Obama accused GOP lawmakers of having fanned fears “oftentimes with misinformation” about moving dozens of alleged terrorists to a prison in the United States, and he said they’d made the task harder by imposing unnecessary restrictions.
Republicans, in turn, blasted Obama for waiting until almost to the end of his tenure to submit a plan, then lambasted the proposal as vague, noting that it didn’t even recommend whether the detainees’ new home on the mainland should be a military or civilian prison.
Senate Armed Services Committee Chairman John McCain, the Arizona Republican whom Obama defeated in the 2008 presidential race, was virtually the only GOP leader who promised to consider the plan, though he was muted in his comments. “What we received today is a vague menu of options, not a credible plan for closing Guantánamo, let alone a coherent policy to deal with future terrorist detainees,” McCain said in a statement.
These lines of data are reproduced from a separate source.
-- pv_equiv track=rewrite | github.com/DJV512/Advent-of-Code-2018 | Day5/main.py | react_suit
-- ===== SOURCE A (Python) =====
-- def react_suit(suit):
--     stack = []
--     for char in suit:
--         if stack and abs(ord(stack[-1]) - ord(char)) == 32:
--             stack.pop()
--         else:
--             stack.append(char)
--     return ''.join(stack)
-- ===== SOURCE B (Python) =====
-- def react_suit(suit):
--     def cancel_first(s):
--         # return s with the leftmost canceling adjacent pair removed, or None if none
--         for i in range(len(s) - 1):
--             if abs(ord(s[i]) - ord(s[i + 1])) == 32:
--                 return s[:i] + s[i + 2:]
--         return None
--
--     s = suit
--     while True:
--         t = cancel_first(s)
--         if t is None:
--             return s
--         s = t
-- ===== Notes on version B (the rewrite author's own statement) =====
-- stated objective: alternative
-- what changed: A's single O(n) stack pass is replaced by a fixpoint loop that repeatedly scans the current string and deletes the leftmost adjacent pair whose ord-difference is 32 until no such pair remains.
import Mathlib
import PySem

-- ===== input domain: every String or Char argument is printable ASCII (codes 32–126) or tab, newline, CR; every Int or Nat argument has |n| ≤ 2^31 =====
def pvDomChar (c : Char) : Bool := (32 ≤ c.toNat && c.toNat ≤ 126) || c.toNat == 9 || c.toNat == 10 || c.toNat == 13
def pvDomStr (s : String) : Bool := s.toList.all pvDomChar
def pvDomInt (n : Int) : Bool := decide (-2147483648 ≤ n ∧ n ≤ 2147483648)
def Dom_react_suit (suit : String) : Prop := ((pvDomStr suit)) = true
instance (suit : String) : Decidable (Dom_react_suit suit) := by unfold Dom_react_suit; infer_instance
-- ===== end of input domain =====

-- B replaces A's single stack pass by repeatedly deleting the leftmost canceling
-- adjacent pair until none remains (objective: alternative; B is not faster).

-- shared helper: Python's `abs(ord(x) - ord(y)) == 32`
def pvCancel (x y : Char) : Bool := ((x.toNat : Int) - (y.toNat : Int)).natAbs == 32

-- ===== PORT A =====
-- one loop iteration of A's `for char in suit` over the stack
def reactStep (stack : List Char) (char : Char) : List Char :=
  match stack.getLast? with
  | some top => if pvCancel top char then stack.dropLast else stack ++ [char]
  | none => stack ++ [char]

def react_suit (suit : String) : String :=
  String.mk (suit.toList.foldl reactStep [])

-- ===== PORT B =====
-- `cancel_first`: the string with the leftmost canceling adjacent pair removed, or none
def cancelFirst : List Char → Option (List Char)
  | a :: b :: t =>
      if pvCancel a b then some t
      else (cancelFirst (b :: t)).map (a :: ·)
  | _ => none

theorem cancelFirst_length {l m : List Char} (h : cancelFirst l = some m) :
    m.length < l.length := by
  induction l generalizing m with
  | nil => simp [cancelFirst] at h
  | cons a t ih =>
    match t with
    | [] => simp [cancelFirst] at h
    | b :: t' =>
      by_cases hc : pvCancel a b = true
      · simp [cancelFirst, hc] at h; subst h; simp
      · simp [cancelFirst, hc] at h
        obtain ⟨m', hm', rfl⟩ := h
        have := ih hm'
        simp at this ⊢; omega

-- B's `while True` loop
def reactLoop (l : List Char) : List Char :=
  match h : cancelFirst l with
  | some t => reactLoop t
  | none => l
termination_by l.length
decreasing_by exact cancelFirst_length h

def react_suit_alt (suit : String) : String :=
  String.mk (reactLoop suit.toList)

-- ===== PRECONDITION & SPEC =====
def Spec_react_suit (suit : String) (out : String) : Prop := out = react_suit_alt suit
instance (suit : String) (out : String) : Decidable (Spec_react_suit suit out) := by unfold Spec_react_suit; infer_instance

-- ===== CLAIM (what is proved, stated in full; the proofs are below) =====
def Claim_equal_react_suit : Prop := ∀ (suit : String), Dom_react_suit suit → Spec_react_suit suit (react_suit suit)

-- ===== LEMMAS AND PROOFS =====

-- a list is "reduced" when no adjacent pair cancels
def Reduced (l : List Char) : Prop := List.IsChain (fun a b => pvCancel a b = false) l

-- A's fold leaves a reduced string alone
theorem foldl_reduced (acc q : List Char) (h : Reduced (acc ++ q)) :
    q.foldl reactStep acc = acc ++ q := by
  induction q generalizing acc with
  | nil => simp
  | cons c q' ih =>
    have hstep : reactStep acc c = acc ++ [c] := by
      unfold reactStep
      match hl : acc.getLast? with
      | none => simp
      | some top =>
        have hmem : pvCancel top c = false := by
          rcases List.isChain_append.mp h with ⟨_, _, hb⟩
          exact hb top hl c (by simp)
        simp [hmem]
    rw [List.foldl_cons, hstep, ih (acc ++ [c]) (by simpa using h)]
    simp

-- if cancelFirst fires nowhere, the list is reduced
theorem cancelFirst_none_reduced (l : List Char) (h : cancelFirst l = none) : Reduced l := by
  induction l with
  | nil => exact List.isChain_nil
  | cons a t ih =>
    match t with
    | [] => exact List.isChain_singleton a
    | b :: t' =>
      by_cases hc : pvCancel a b = true
      · simp [cancelFirst, hc] at h
      · simp [cancelFirst, hc] at h
        exact List.isChain_cons_cons.mpr ⟨by simpa using hc, ih h⟩

-- a successful cancelFirst decomposes the list: the prefix up to and including the
-- first pair's left element is reduced, the pair cancels, and the pair is removed
theorem cancelFirst_decomp {l m : List Char} (h : cancelFirst l = some m) :
    ∃ p a b t, l = p ++ a :: b :: t ∧ m = p ++ t ∧ pvCancel a b = true ∧
      Reduced (p ++ [a]) := by
  induction l generalizing m with
  | nil => simp [cancelFirst] at h
  | cons x t ih =>
    match t with
    | [] => simp [cancelFirst] at h
    | b :: t' =>
      by_cases hc : pvCancel x b = true
      · refine ⟨[], x, b, t', by simp, ?_, hc, List.isChain_singleton x⟩
        simp [cancelFirst, hc] at h; simp [h]
      · simp [cancelFirst, hc] at h
        obtain ⟨m', hm', rfl⟩ := h
        obtain ⟨p, a, b', t'', hdec, hm, hcan, hred⟩ := ih hm'
        refine ⟨x :: p, a, b', t'', by simp [hdec], by simp [hm], hcan, ?_⟩
        match p with
        | [] =>
          have ha : b = a := by simpa using congrArg List.head? hdec
          exact List.isChain_pair.mpr (by simp [← ha]; simpa using hc)
        | y :: p' =>
          have hy : b = y := by simpa using congrArg List.head? hdec
          exact List.isChain_cons_cons.mpr ⟨by simp [← hy]; simpa using hc, by simpa using hred⟩

-- one B-deletion does not change A's fold result
theorem foldl_cancelFirst {l m : List Char} (h : cancelFirst l = some m) :
    l.foldl reactStep [] = m.foldl reactStep [] := by
  obtain ⟨p, a, b, t, rfl, rfl, hcan, hred⟩ := cancelFirst_decomp h
  have hp : Reduced p := (List.isChain_append.mp hred).1
  have h1 : (p ++ a :: b :: t) = (p ++ [a]) ++ b :: t := by simp
  rw [h1, List.foldl_append, foldl_reduced [] (p ++ [a]) (by simpa using hred)]
  rw [List.foldl_append, foldl_reduced [] p (by simpa using hp)]
  have hstep : reactStep (p ++ [a]) b = p := by
    unfold reactStep
    simp [hcan]
  simp [hstep]

-- B's loop computes A's fold
theorem reactLoop_eq (l : List Char) : reactLoop l = l.foldl reactStep [] := by
  induction l using reactLoop.induct with
  | case1 l t h ih =>
    rw [reactLoop]; split
    · rename_i t' h'
      rw [h] at h'; cases h'; rw [ih, foldl_cancelFirst h]
    · rename_i h'
      rw [h'] at h; cases h
  | case2 l h =>
    rw [reactLoop]; split
    · rename_i t' h'
      rw [h] at h'; cases h'
    · exact (foldl_reduced [] l (by simpa using cancelFirst_none_reduced l h)).symm

-- ===== VERDICT (by name: the statement is the Claim_ definition above) =====
theorem react_suit_spec : Claim_equal_react_suit := by
  intro suit _
  unfold Spec_react_suit react_suit react_suit_alt
  rw [reactLoop_eq]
Republican presidential hopeful Sen. Marco Rubio of Florida went further, accusing Obama of plotting to return the Guantánamo naval base to Cuba “as the end result of President Obama’s dangerous plan to release terrorists back into the battlefield or bring them to U.S. soil.”
White House Press Secretary Josh Earnest and his Pentagon counterpart, Peter Cook, denied that there was any plan to surrender the base, which the United States has occupied since the Spanish-American war in 1898.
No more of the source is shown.